Aim of the task
Copy out every line of the records where the string "onCnt" occurs.

Material shown
-- pv_equiv track=rewrite | github.com/Nighteyez07/AdventOfCode2021 | day03.py | filterOxy
-- ===== SOURCE A (Python) =====
-- def filterOxy(array, position):
--     returnArr = []
--     onCnt = 0
--     offCnt = 0
--     keep = ""
--
--     for item in array:
--         if item[position] == "1":
--             onCnt = onCnt + 1
--         else:
--             offCnt = offCnt + 1
--
--     if onCnt >= offCnt:
--         keep = "1"
--     else:
--         keep = "0"
--
--     for item in array:
--         if item[position] == keep:
--             returnArr.append(item)
--
--     return returnArr
-- ===== SOURCE B (Python) =====
-- def filterOxy(array, position):
--     ones = []
--     zeros = []
--     for item in array:
--         c = item[position]
--         if c == "1":
--             ones.append(item)
--         elif c == "0":
--             zeros.append(item)
--     return ones if 2 * len(ones) >= len(array) else zeros
-- ===== Notes on version B (the rewrite author's own statement) =====
-- stated objective: simpler
-- what changed: Single-pass partition into ones/zeros lists with a final length comparison (2*len(ones) >= len(array)) replaces A's count pass followed by a separate filter pass.
import Mathlib
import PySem

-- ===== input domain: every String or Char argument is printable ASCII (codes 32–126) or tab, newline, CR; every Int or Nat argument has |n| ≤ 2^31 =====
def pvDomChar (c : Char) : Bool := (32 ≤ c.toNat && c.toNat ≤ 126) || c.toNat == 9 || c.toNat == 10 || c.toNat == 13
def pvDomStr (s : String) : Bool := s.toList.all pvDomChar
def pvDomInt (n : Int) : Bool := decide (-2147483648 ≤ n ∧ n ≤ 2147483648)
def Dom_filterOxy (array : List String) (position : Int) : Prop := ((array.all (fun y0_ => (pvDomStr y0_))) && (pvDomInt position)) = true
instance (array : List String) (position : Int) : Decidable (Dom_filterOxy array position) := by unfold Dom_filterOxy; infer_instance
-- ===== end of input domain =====

-- B replaces A's count-then-filter two-pass structure by a single-pass partition into ones/zeros
-- plus a final length comparison (objective: simpler).


-- ===== PORT A =====
-- A: first loop counts on/off bits at `position`, chooses keep = '1' iff onCnt ≥ offCnt,
-- second loop appends every item whose char at `position` equals keep.
def filterOxy (array : List String) (position : Int) : List String :=
  let counts : Int × Int :=
    array.foldl
      (fun p item =>
        if PySem.Str.pyGet? item position = some '1' then (p.1 + 1, p.2) else (p.1, p.2 + 1))
      (0, 0)
  let keep : Char := if counts.1 ≥ counts.2 then '1' else '0'
  array.foldl
    (fun acc item => if PySem.Str.pyGet? item position = some keep then acc ++ [item] else acc)
    []

-- ===== PORT B =====
-- B: one pass partitioning into ones/zeros, then a length comparison.
def filterOxy_alt (array : List String) (position : Int) : List String :=
  let st : List String × List String :=
    array.foldl
      (fun p item =>
        let c := PySem.Str.pyGet? item position
        if c = some '1' then (p.1 ++ [item], p.2)
        else if c = some '0' then (p.1, p.2 ++ [item])
        else p)
      ([], [])
  if 2 * (st.1.length : Int) ≥ (array.length : Int) then st.1 else st.2

-- ===== PRECONDITION & SPEC =====
-- Pre_ excludes exactly the inputs where Python A raises IndexError: some item has no
-- character at `position` (B raises there too).
def Pre_filterOxy (array : List String) (position : Int) : Prop :=
  ∀ s ∈ array, PySem.Raise.InRange s.toList.length position
instance (array : List String) (position : Int) : Decidable (Pre_filterOxy array position) := by
  unfold Pre_filterOxy; infer_instance
def pvWitness_filterOxy : List String × Int := (["10", "01", "11"], 0)
def Spec_filterOxy (array : List String) (position : Int) (out : List String) : Prop := out = filterOxy_alt array position
instance (array : List String) (position : Int) (out : List String) : Decidable (Spec_filterOxy array position out) := by unfold Spec_filterOxy; infer_instance

-- ===== CLAIM (what is proved, stated in full; the proofs are below) =====
def Claim_equal_filterOxy : Prop := ∀ (array : List String) (position : Int), Dom_filterOxy array position → Pre_filterOxy array position → Spec_filterOxy array position (filterOxy array position)

-- ===== LEMMAS AND PROOFS =====

-- A's counting loop: the pair is (initial + #ones, initial + #non-ones).
theorem countLoop_eq (g : String → Option Char) (xs : List String) (c1 c2 : Int) :
    xs.foldl (fun p item => if g item = some '1' then (p.1 + 1, p.2) else (p.1, p.2 + 1)) (c1, c2)
      = (c1 + (xs.countP (fun item => g item = some '1') : Int),
         c2 + (xs.countP (fun item => ¬ g item = some '1') : Int)) := by
  induction xs generalizing c1 c2 with
  | nil => simp
  | cons x xs ih =>
    by_cases h : g x = some '1' <;>
      simp [h, ih] <;> ring_nf

-- B's partitioning loop: first component collects the '1'-items, second the '0'-items.
theorem partLoop_eq (g : String → Option Char) (xs : List String) (l1 l2 : List String) :
    xs.foldl
      (fun p item =>
        let c := g item
        if c = some '1' then (p.1 ++ [item], p.2)
        else if c = some '0' then (p.1, p.2 ++ [item])
        else p)
      (l1, l2)
      = (l1 ++ xs.filter (fun item => g item = some '1'),
         l2 ++ xs.filter (fun item => g item = some '0')) := by
  induction xs generalizing l1 l2 with
  | nil => simp
  | cons x xs ih =>
    by_cases h1 : g x = some '1'
    · simp [h1, ih]
    · by_cases h0 : g x = some '0' <;> simp [h1, h0, ih]

-- A's second loop is a filter (Prop-conditioned ite, so stated for this program).
theorem filterLoop_eq (g : String → Option Char) (k : Char) (xs : List String) (acc : List String) :
    xs.foldl (fun a item => if g item = some k then a ++ [item] else a) acc
      = acc ++ xs.filter (fun item => g item = some k) := by
  induction xs generalizing acc with
  | nil => simp
  | cons x xs ih =>
    by_cases h : g x = some k <;> simp [h, ih]

-- Non-'1' items are exactly the complement of the '1' items.
theorem countP_not_eq (g : String → Option Char) (xs : List String) :
    xs.countP (fun item => ¬ g item = some '1')
      = xs.length - xs.countP (fun item => g item = some '1') := by
  have hsum := List.length_eq_countP_add_countP
    (l := xs) (p := fun item => decide (g item = some '1'))
  have hcongr : xs.countP (fun item => decide (¬ g item = some '1'))
      = xs.countP (fun a => !(decide (g a = some '1'))) :=
    List.countP_congr (fun a _ => by simp)
  simp only [Bool.not_eq_true] at hsum
  have hcongr2 : xs.countP (fun a => decide (decide (g a = some '1') = false))
      = xs.countP (fun a => !(decide (g a = some '1'))) :=
    List.countP_congr (fun a _ => by simp)
  omega

theorem filterOxy_eq_alt (array : List String) (position : Int) :
    filterOxy array position = filterOxy_alt array position := by
  unfold filterOxy filterOxy_alt
  rw [countLoop_eq, partLoop_eq, filterLoop_eq]
  dsimp only
  simp only [List.nil_append, zero_add, ← List.countP_eq_length_filter,
    countP_not_eq (fun item => PySem.Str.pyGet? item position) array]
  have hle := List.countP_le_length
    (p := fun item => decide (PySem.Str.pyGet? item position = some '1')) (l := array)
  have hiff :
      ((array.countP (fun item => decide (PySem.Str.pyGet? item position = some '1')) : Int)
        ≥ ((array.length
            - array.countP (fun item => decide (PySem.Str.pyGet? item position = some '1')) : Nat) : Int))
      ↔ (2 * (array.countP (fun item => decide (PySem.Str.pyGet? item position = some '1')) : Int)
        ≥ (array.length : Int)) := by omega
  by_cases h : 2 * (array.countP (fun item => decide (PySem.Str.pyGet? item position = some '1')) : Int)
      ≥ (array.length : Int)
  · rw [if_pos (hiff.mpr h), if_pos h]
  · rw [if_neg (fun hA => h (hiff.mp hA)), if_neg h]

-- ===== VERDICT (by name: the statement is the Claim_ definition above) =====
theorem filterOxy_spec : Claim_equal_filterOxy := by
  intro array position _ _
  unfold Spec_filterOxy
  exact filterOxy_eq_alt array position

Answer for this exercise
--     onCnt = 0
--             onCnt = onCnt + 1
--     if onCnt >= offCnt:
-- A: first loop counts on/off bits at `position`, chooses keep = '1' iff onCnt ≥ offCnt,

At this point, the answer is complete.